Reply to "wrong Wikidata element in the example"

Mapping Images from Wikidata to Commons with federated SPARQL

1
Mfchris84 (talkcontribs)

based on the existing RDF Dump Format model it isn't possible to match the Media-Info RDF-Dump based on a Wikidata-SPARQL-Query for images using ?item wdt:P18 ?img. The reason is, that the commons media file value stored in the Wikidata Wikibase like http://commons.wikimedia.org/wiki/Special:FilePath/%FileName% but in the media-info rdf-dump this values isn't represented, only the full qualified upload url, which is hard to guess without any other information.

Reply to "Mapping Images from Wikidata to Commons with federated SPARQL"
88.156.143.3 (talkcontribs)

What is prefixed by osmm: osmt: and other osm_: ?

These prefixes can be found everywhere in examples, but they are not listed here.

Frog23 (talkcontribs)

They are the prefixes from the OpenStreetMap (OSM) Data Model which are necessary for querying the OSM SPARQL Endpoint at https://sophox.org

 "OSM Data":{
      "osmnode":"https://www.openstreetmap.org/node/",
      "osmway":"https://www.openstreetmap.org/way/",
      "osmrel":"https://www.openstreetmap.org/relation/",
      "osmt":"https://wiki.openstreetmap.org/wiki/Key:",
      "osmm":"https://www.openstreetmap.org/meta/",
      "pageviews":"https://dumps.wikimedia.org/other/pageviews/"
 }

All other osm* prefixes are the Sophox prefixes for its Wikibase instance, corresponding to the same concepts of Wikidata that start with 'w' , e.g.

PREFIX osmd: <http://wiki.openstreetmap.org/entity/>

analog to

PREFIX wd: <http://www.wikidata.org/entity/>"

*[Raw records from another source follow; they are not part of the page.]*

-- pv_equiv track=rewrite | github.com/DL-maker/Grade_academy_dnb | Academy.py | tableaux_liees
-- ===== SOURCE A (Python) =====
-- def tableaux_liees(columns, colonnes_trouvees):
--     Liste = []
--     for trouve in colonnes_trouvees:
--         for key, valeurs in columns.items():
--             if key != "Specifiques":
--                 if trouve in valeurs and key not in Liste:
--                     Liste.append(key)
--     return Liste
-- ===== SOURCE B (Python) =====
-- def tableaux_liees(columns, colonnes_trouvees):
--     # Inverted index: value -> list of column keys (in column order), built once.
--     index = {}
--     for key, valeurs in columns.items():
--         if key != "Specifiques":
--             for v in dict.fromkeys(valeurs):
--                 index.setdefault(v, []).append(key)
--     seen = set()
--     out = []
--     for trouve in colonnes_trouvees:
--         for key in index.get(trouve, []):
--             if key not in seen:
--                 seen.add(key)
--                 out.append(key)
--     return out
-- ===== Notes on version B (the rewrite author's own statement) =====
-- stated objective: faster
-- what changed: Replaces the rescan of every column for every found value by a value->keys inverted index built once, plus a set for ordered dedup instead of 'key not in Liste' list scans.
import Mathlib
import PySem

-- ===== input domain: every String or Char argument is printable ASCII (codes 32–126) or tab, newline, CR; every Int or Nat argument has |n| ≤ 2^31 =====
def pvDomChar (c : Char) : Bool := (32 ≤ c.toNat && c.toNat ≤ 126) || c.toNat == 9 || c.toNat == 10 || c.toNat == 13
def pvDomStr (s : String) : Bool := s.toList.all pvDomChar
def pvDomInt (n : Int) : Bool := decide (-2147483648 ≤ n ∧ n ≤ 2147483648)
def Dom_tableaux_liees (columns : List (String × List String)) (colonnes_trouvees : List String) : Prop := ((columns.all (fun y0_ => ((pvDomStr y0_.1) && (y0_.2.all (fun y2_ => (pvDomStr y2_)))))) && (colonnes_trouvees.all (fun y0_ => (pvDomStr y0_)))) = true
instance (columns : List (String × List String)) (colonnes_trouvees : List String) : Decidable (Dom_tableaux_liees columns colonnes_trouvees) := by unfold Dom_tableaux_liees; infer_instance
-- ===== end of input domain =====

-- B replaces A's rescan of all columns per found value by a value->keys inverted index built once
-- plus a set for ordered dedup (objective: faster).


-- ===== PORT A =====
def tableaux_liees (columns : List (String × List String)) (colonnes_trouvees : List String) : List String :=
  colonnes_trouvees.foldl (fun Liste trouve =>
    columns.foldl (fun Liste kv =>
      if kv.1 ≠ "Specifiques" then
        if kv.2.contains trouve && !Liste.contains kv.1 then Liste ++ [kv.1] else Liste
      else Liste) Liste) []

-- ===== PORT B =====
-- value -> list of column keys containing it (column order); dict.fromkeys(valeurs) = PySem.List.dedup
def pvIndex (columns : List (String × List String)) : PySem.Dict String (List String) :=
  columns.foldl (fun idx kv =>
    if kv.1 ≠ "Specifiques" then
      (PySem.List.dedup kv.2).foldl (fun idx v => idx.insert v (idx.getD v [] ++ [kv.1])) idx
    else idx) PySem.Dict.empty

def tableaux_liees_alt (columns : List (String × List String)) (colonnes_trouvees : List String) : List String :=
  let index := pvIndex columns
  (colonnes_trouvees.foldl (fun (p : PySem.Set String × List String) trouve =>
      (index.getD trouve []).foldl (fun (p : PySem.Set String × List String) key =>
        if PySem.Set.contains p.1 key then p else (PySem.Set.add p.1 key, p.2 ++ [key])) p)
    ((PySem.Set.empty : PySem.Set String), ([] : List String))).2

-- ===== PRECONDITION & SPEC =====
def Spec_tableaux_liees (columns : List (String × List String)) (colonnes_trouvees : List String) (out : List String) : Prop := out = tableaux_liees_alt columns colonnes_trouvees
instance (columns : List (String × List String)) (colonnes_trouvees : List String) (out : List String) : Decidable (Spec_tableaux_liees columns colonnes_trouvees out) := by unfold Spec_tableaux_liees; infer_instance

-- ===== CLAIM (what is proved, stated in full; the proofs are below) =====
def Claim_equal_tableaux_liees : Prop := ∀ (columns : List (String × List String)) (colonnes_trouvees : List String), Dom_tableaux_liees columns colonnes_trouvees → Spec_tableaux_liees columns colonnes_trouvees (tableaux_liees columns colonnes_trouvees)

-- ===== LEMMAS AND PROOFS =====

/-- The keys (in column order) of the non-"Specifiques" columns containing `t`. -/
def pvKeysFor (columns : List (String × List String)) (t : String) : List String :=
  (columns.filter (fun kv => kv.1 != "Specifiques" && kv.2.contains t)).map Prod.fst

/-- Ordered dedup-append step shared by both sides' meaning. -/
def pvDapp (L : List String) (k : String) : List String :=
  if L.contains k then L else L ++ [k]

lemma getD_inner (l : List String) (k : String) (t : String) (hl : l.Nodup) :
    ∀ idx : PySem.Dict String (List String),
      (l.foldl (fun idx v => idx.insert v (idx.getD v [] ++ [k])) idx).getD t []
        = idx.getD t [] ++ (if t ∈ l then [k] else []) := by
  induction l with
  | nil => intro idx; simp
  | cons v vs ih =>
    intro idx
    rw [List.foldl_cons, ih (List.Nodup.of_cons hl)]
    by_cases hv : t = v
    · subst hv
      have hnot : t ∉ vs := (List.nodup_cons.mp hl).1
      simp [hnot, PySem.Dict.getD_insert_self]
    · simp [PySem.Dict.getD_insert, hv]

lemma getD_index_fold (columns : List (String × List String)) (t : String) :
    ∀ idx : PySem.Dict String (List String),
      (columns.foldl (fun idx kv =>
        if kv.1 ≠ "Specifiques" then
          (PySem.List.dedup kv.2).foldl (fun idx v => idx.insert v (idx.getD v [] ++ [kv.1])) idx
        else idx) idx).getD t []
      = idx.getD t [] ++ pvKeysFor columns t := by
  induction columns with
  | nil => intro idx; simp [pvKeysFor]
  | cons kv cols ih =>
    intro idx
    rw [List.foldl_cons, ih]
    by_cases hs : kv.1 = "Specifiques"
    · rw [if_neg (fun h => h hs)]
      have hk : pvKeysFor (kv :: cols) t = pvKeysFor cols t := by
        simp [pvKeysFor, hs]
      rw [hk]
    · rw [if_pos hs, getD_inner _ _ _ (PySem.List.nodup_dedup kv.2)]
      by_cases hm : t ∈ kv.2
      · rw [if_pos ((PySem.List.mem_dedup _ _).mpr hm)]
        have hk : pvKeysFor (kv :: cols) t = kv.1 :: pvKeysFor cols t := by
          simp [pvKeysFor, hs, hm]
        rw [hk]
        simp
      · rw [if_neg (fun h => hm ((PySem.List.mem_dedup _ _).mp h))]
        have hk : pvKeysFor (kv :: cols) t = pvKeysFor cols t := by
          simp [pvKeysFor, hm]
        rw [hk, List.append_nil]

lemma getD_pvIndex (columns : List (String × List String)) (t : String) :
    (pvIndex columns).getD t [] = pvKeysFor columns t := by
  unfold pvIndex
  rw [getD_index_fold]
  simp

lemma innerA_eq (columns : List (String × List String)) (t : String) :
    ∀ L : List String,
      columns.foldl (fun Liste kv =>
        if kv.1 ≠ "Specifiques" then
          if kv.2.contains t && !Liste.contains kv.1 then Liste ++ [kv.1] else Liste
        else Liste) L
      = (pvKeysFor columns t).foldl pvDapp L := by
  induction columns with
  | nil => intro L; simp [pvKeysFor]
  | cons kv cols ih =>
    intro L
    rw [List.foldl_cons]
    by_cases hs : kv.1 = "Specifiques"
    · rw [if_neg (fun h => h hs)]
      have hk : pvKeysFor (kv :: cols) t = pvKeysFor cols t := by
        simp [pvKeysFor, hs]
      rw [hk, ih]
    · rw [if_pos hs]
      by_cases hm : t ∈ kv.2
      · have hk : pvKeysFor (kv :: cols) t = kv.1 :: pvKeysFor cols t := by
          simp [pvKeysFor, hs, hm]
        rw [hk, List.foldl_cons, ih]
        congr 1
        by_cases hL : kv.1 ∈ L <;> simp [pvDapp, hm, hL]
      · have hk : pvKeysFor (kv :: cols) t = pvKeysFor cols t := by
          simp [pvKeysFor, hm]
        rw [hk]
        have : (kv.2.contains t && !L.contains kv.1) = false := by
          simp [hm]
        rw [this, if_neg (by simp), ih]

lemma step_fold (ks : List String) :
    ∀ L : List String,
      ks.foldl (fun (p : PySem.Set String × List String) key =>
        if PySem.Set.contains p.1 key then p else (PySem.Set.add p.1 key, p.2 ++ [key]))
        (PySem.Set.ofList L, L)
      = (PySem.Set.ofList (ks.foldl pvDapp L), ks.foldl pvDapp L) := by
  induction ks with
  | nil => intro L; simp
  | cons k ks ih =>
    intro L
    rw [List.foldl_cons, List.foldl_cons]
    by_cases hL : k ∈ L
    · have h1 : PySem.Set.contains (PySem.Set.ofList L) k = true := by
        simp [PySem.Set.contains, PySem.Set.mem_ofList, hL]
      have hd : pvDapp L k = L := by simp [pvDapp, hL]
      rw [hd, if_pos h1]
      exact ih L
    · have h1 : ¬ (PySem.Set.contains (PySem.Set.ofList L) k = true) := by
        simp [PySem.Set.contains, PySem.Set.mem_ofList, hL]
      have hadd : PySem.Set.add (PySem.Set.ofList L) k = PySem.Set.ofList (L ++ [k]) := by
        rw [PySem.Set.ofList_eq_foldl, PySem.Set.ofList_eq_foldl, List.foldl_append]
        simp
      have hd : pvDapp L k = L ++ [k] := by simp [pvDapp, hL]
      rw [hd, if_neg h1, hadd]
      exact ih (L ++ [k])

lemma outer_fold (columns : List (String × List String)) (ts : List String) :
    ∀ L : List String,
      ts.foldl (fun (p : PySem.Set String × List String) trouve =>
        ((pvIndex columns).getD trouve []).foldl (fun (p : PySem.Set String × List String) key =>
          if PySem.Set.contains p.1 key then p else (PySem.Set.add p.1 key, p.2 ++ [key])) p)
        (PySem.Set.ofList L, L)
      = (PySem.Set.ofList (ts.foldl (fun L t => (pvKeysFor columns t).foldl pvDapp L) L),
         ts.foldl (fun L t => (pvKeysFor columns t).foldl pvDapp L) L) := by
  induction ts with
  | nil => intro L; rfl
  | cons t ts ih =>
    intro L
    rw [List.foldl_cons, List.foldl_cons, getD_pvIndex, step_fold]
    exact ih _

lemma outerA_eq (columns : List (String × List String)) (ts : List String) :
    ∀ L : List String,
      ts.foldl (fun Liste trouve =>
        columns.foldl (fun Liste kv =>
          if kv.1 ≠ "Specifiques" then
            if kv.2.contains trouve && !Liste.contains kv.1 then Liste ++ [kv.1] else Liste
          else Liste) Liste) L
      = ts.foldl (fun L t => (pvKeysFor columns t).foldl pvDapp L) L := by
  induction ts with
  | nil => intro L; rfl
  | cons t ts ih =>
    intro L
    rw [List.foldl_cons, List.foldl_cons, innerA_eq]
    exact ih _

-- ===== VERDICT (by name: the statement is the Claim_ definition above) =====
theorem tableaux_liees_spec : Claim_equal_tableaux_liees := by
  intro columns ts _
  unfold Spec_tableaux_liees tableaux_liees
  simp only [tableaux_liees_alt]
  have h0 : (PySem.Set.empty : PySem.Set String) = PySem.Set.ofList [] := rfl
  rw [h0, outer_fold]
  exact outerA_eq columns ts []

Same for all of the other prefixes like

PREFIX osmdt: <http://wiki.openstreetmap.org/prop/direct/>

etc. I hope this helps.

Cheers Frog23

Reply to "osmm osmt prefixes"
MichaelSchoenitzer (talkcontribs)

According to the site this query should result true:

ASK { wd:Q2 a wikibase:Item }

But it results in false. It this a bug? Is there any other way to check is a entity is an item?

Matěj Suchánek (talkcontribs)
MichaelSchoenitzer (talkcontribs)

Thanks, I oversaw this section. Is there any other way to check if an entity is an item (not an property, lemma, etc.) in a query?

Matěj Suchánek (talkcontribs)

It may be unrealiable but I would do ASK { wd:Q2 wikibase:sitelinks [] }.

Reply to "a wikibase:Item doesn't work"
Jc3s5h (talkcontribs)

Disputed interpretation

In an edit at wikidata:Help:Dates Jarekt changed a statements to read "Wikibase software interprets years 1801-1900 with precision 7 as 19th century" and "Wikibase software interprets years 1001-2000 with precision 6 as second millenium". There is discussion on the associated talk page.

I believe Jarekt is referring to the interactive user interface, but I consider it wrong to refer to that interface as "Wikibase software". I believe the RDF API is just as much a part of Wikibase software as the interactive interface. The RDF data model documentation indicates RDF follows ISO 8601 and XSD 1.1 standard. Both of those indicate precisions by truncating the unneeded information. So, for example, for precision 100 years and a year of 1900, it would be truncated to 19 and understood to include any year from 1900 to and including 1999. Jc3s5h (talk) 22:30, 17 July 2018 (UTC)

Jarekt (talkcontribs)

RDF Dump Format deals with how data is stored not what it means. Current Wikidata standard of interpreting concept of 1st century as years 1-100, second century as years 101-200, etc. and 1st century BC as years 100 BC-1 BC, is perfectly consistent with international understanding of those terms for hundreds of years.See 1st century, etc. If you like to redefine those term than discussion on ''RDF Dump Format'' talk page is not the right place. Wikidata is not consistent with ISO 8601 and XSD 1.1 standards, which is unfortunate but as wikidata:Help:Dates mentioned Wikidata dates are "resembling ISO 8601" but do not follow it. Other difference is how we store BC dates and section d:Help:Dates#Years_BC explains conversions which are done to from the format used by Wikidata to RDF Dump format.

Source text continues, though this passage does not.